-- pv_equiv track=rewrite | github.com/davea42/searchgnucash | searchgnucash.py | badfield
-- ===== SOURCE A (Python) =====
-- def badfield(f):
--     newlinecount = 0
--     res = False
--     for c in f:
--         if c == "\n":
--             newlinecount = int(newlinecount) + 1
--         v = ord(c)
--         if v < 32:
--             res = True
--         elif v > 126:
--             res = True
--         continue
--     return (res, newlinecount)
-- ===== SOURCE B (Python) =====
-- def badfield(f):
--     # Build a frequency table once; badness is a property of the distinct
--     # characters, and the newline count is just the table entry for "\n".
--     freq = {}
--     for c in f:
--         freq[c] = freq.get(c, 0) + 1
--     bad = any(ord(c) < 32 or ord(c) > 126 for c in freq)
--     return (bad, freq.get("\n", 0))
-- ===== Notes on version B (the rewrite author's own statement) =====
-- stated objective: alternative
-- what changed: Builds a character-frequency dictionary in one pass, then decides badness over the distinct keys only and reads the newline count from that table, instead of A's fused loop that updates a flag and a counter per character.
import Mathlib
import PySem

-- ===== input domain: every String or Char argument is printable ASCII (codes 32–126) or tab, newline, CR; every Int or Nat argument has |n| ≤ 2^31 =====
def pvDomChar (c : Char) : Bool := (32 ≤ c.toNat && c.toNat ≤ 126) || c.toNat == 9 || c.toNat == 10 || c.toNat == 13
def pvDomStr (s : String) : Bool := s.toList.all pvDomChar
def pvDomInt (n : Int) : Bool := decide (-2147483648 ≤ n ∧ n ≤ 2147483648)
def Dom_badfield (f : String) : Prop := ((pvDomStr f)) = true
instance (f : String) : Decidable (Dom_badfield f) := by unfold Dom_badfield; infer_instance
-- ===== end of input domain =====

-- B builds a character-frequency dictionary once, decides badness over the distinct keys
-- and reads the newline count from the table (objective: alternative algorithm).

-- ===== PORT A =====
-- A's single loop carrying (res, newlinecount); branches in source order.
def badfield (f : String) : Bool × Int :=
  let st := f.toList.foldl (fun (st : Bool × Int) c =>
    let newlinecount : Int := if c == '\n' then st.2 + 1 else st.2
    let res : Bool := if c.toNat < 32 then true else if c.toNat > 126 then true else st.1
    (res, newlinecount)) (false, 0)
  (st.1, st.2)

-- ===== PORT B =====
-- freq[c] = freq.get(c, 0) + 1 over f; then any() over the keys; then freq.get("\n", 0).
def badfield_alt (f : String) : Bool × Int :=
  let freq := f.toList.foldl (fun (d : PySem.Dict Char Int) c => d.insert c (d.getD c 0 + 1))
    PySem.Dict.empty
  let bad := freq.keys.any (fun c => decide (c.toNat < 32) || decide (c.toNat > 126))
  (bad, freq.getD '\n' 0)

-- ===== PRECONDITION & SPEC =====
def Spec_badfield (f : String) (out : Bool × Int) : Prop := out = badfield_alt f
instance (f : String) (out : Bool × Int) : Decidable (Spec_badfield f out) := by unfold Spec_badfield; infer_instance

-- ===== CLAIM (what is proved, stated in full; the proofs are below) =====
def Claim_equal_badfield : Prop := ∀ (f : String), Dom_badfield f → Spec_badfield f (badfield f)

-- ===== LEMMAS AND PROOFS =====

-- A's loop computes (any bad char, newline count)
theorem foldl_pair (l : List Char) : ∀ (r : Bool) (n : Int),
    l.foldl (fun (st : Bool × Int) c =>
      let newlinecount : Int := if c == '\n' then st.2 + 1 else st.2
      let res : Bool := if c.toNat < 32 then true else if c.toNat > 126 then true else st.1
      (res, newlinecount)) (r, n)
    = (r || l.any (fun c => decide (c.toNat < 32) || decide (c.toNat > 126)),
       n + (l.count '\n' : Int)) := by
  induction l with
  | nil => intro r n; simp
  | cons h t ih =>
    intro r n
    simp only [List.foldl_cons, List.any_cons, List.count_cons, ih]
    by_cases h1 : h.toNat < 32 <;> by_cases h2 : h.toNat > 126 <;>
      by_cases h3 : h = '\n' <;> simp [h1, h2, h3] <;> omega

-- any over the deduplicated key list equals any over the original list
theorem any_ofList (l : List Char) (p : Char → Bool) :
    (PySem.Set.ofList l).any p = l.any p := by
  rw [Bool.eq_iff_iff]
  simp only [List.any_eq_true, PySem.Set.mem_ofList]

-- ===== VERDICT (by name: the statement is the Claim_ definition above) =====
theorem badfield_spec : Claim_equal_badfield := by
  intro f _
  show badfield f = badfield_alt f
  unfold badfield badfield_alt
  rw [foldl_pair, PySem.Dict.foldl_insert_getD_add_one_eq_counter]
  simp only [PySem.Dict.keys_counter, any_ofList]
  rw [show (PySem.Dict.counter f.toList).getD '\n' 0 = (f.toList.count '\n' : Int) from
    PySem.Dict.getD_counter _ _]
  simp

▶ [Task to carry out] Pick every line from the listing holding the string "reads", and copy it.

▶ [Solved exercise]
-- what changed: Builds a character-frequency dictionary in one pass, then decides badness over the distinct keys only and reads the newline count from that table, instead of A's fused loop that updates a flag and a counter per character.
-- and reads the newline count from the table (objective: alternative algorithm).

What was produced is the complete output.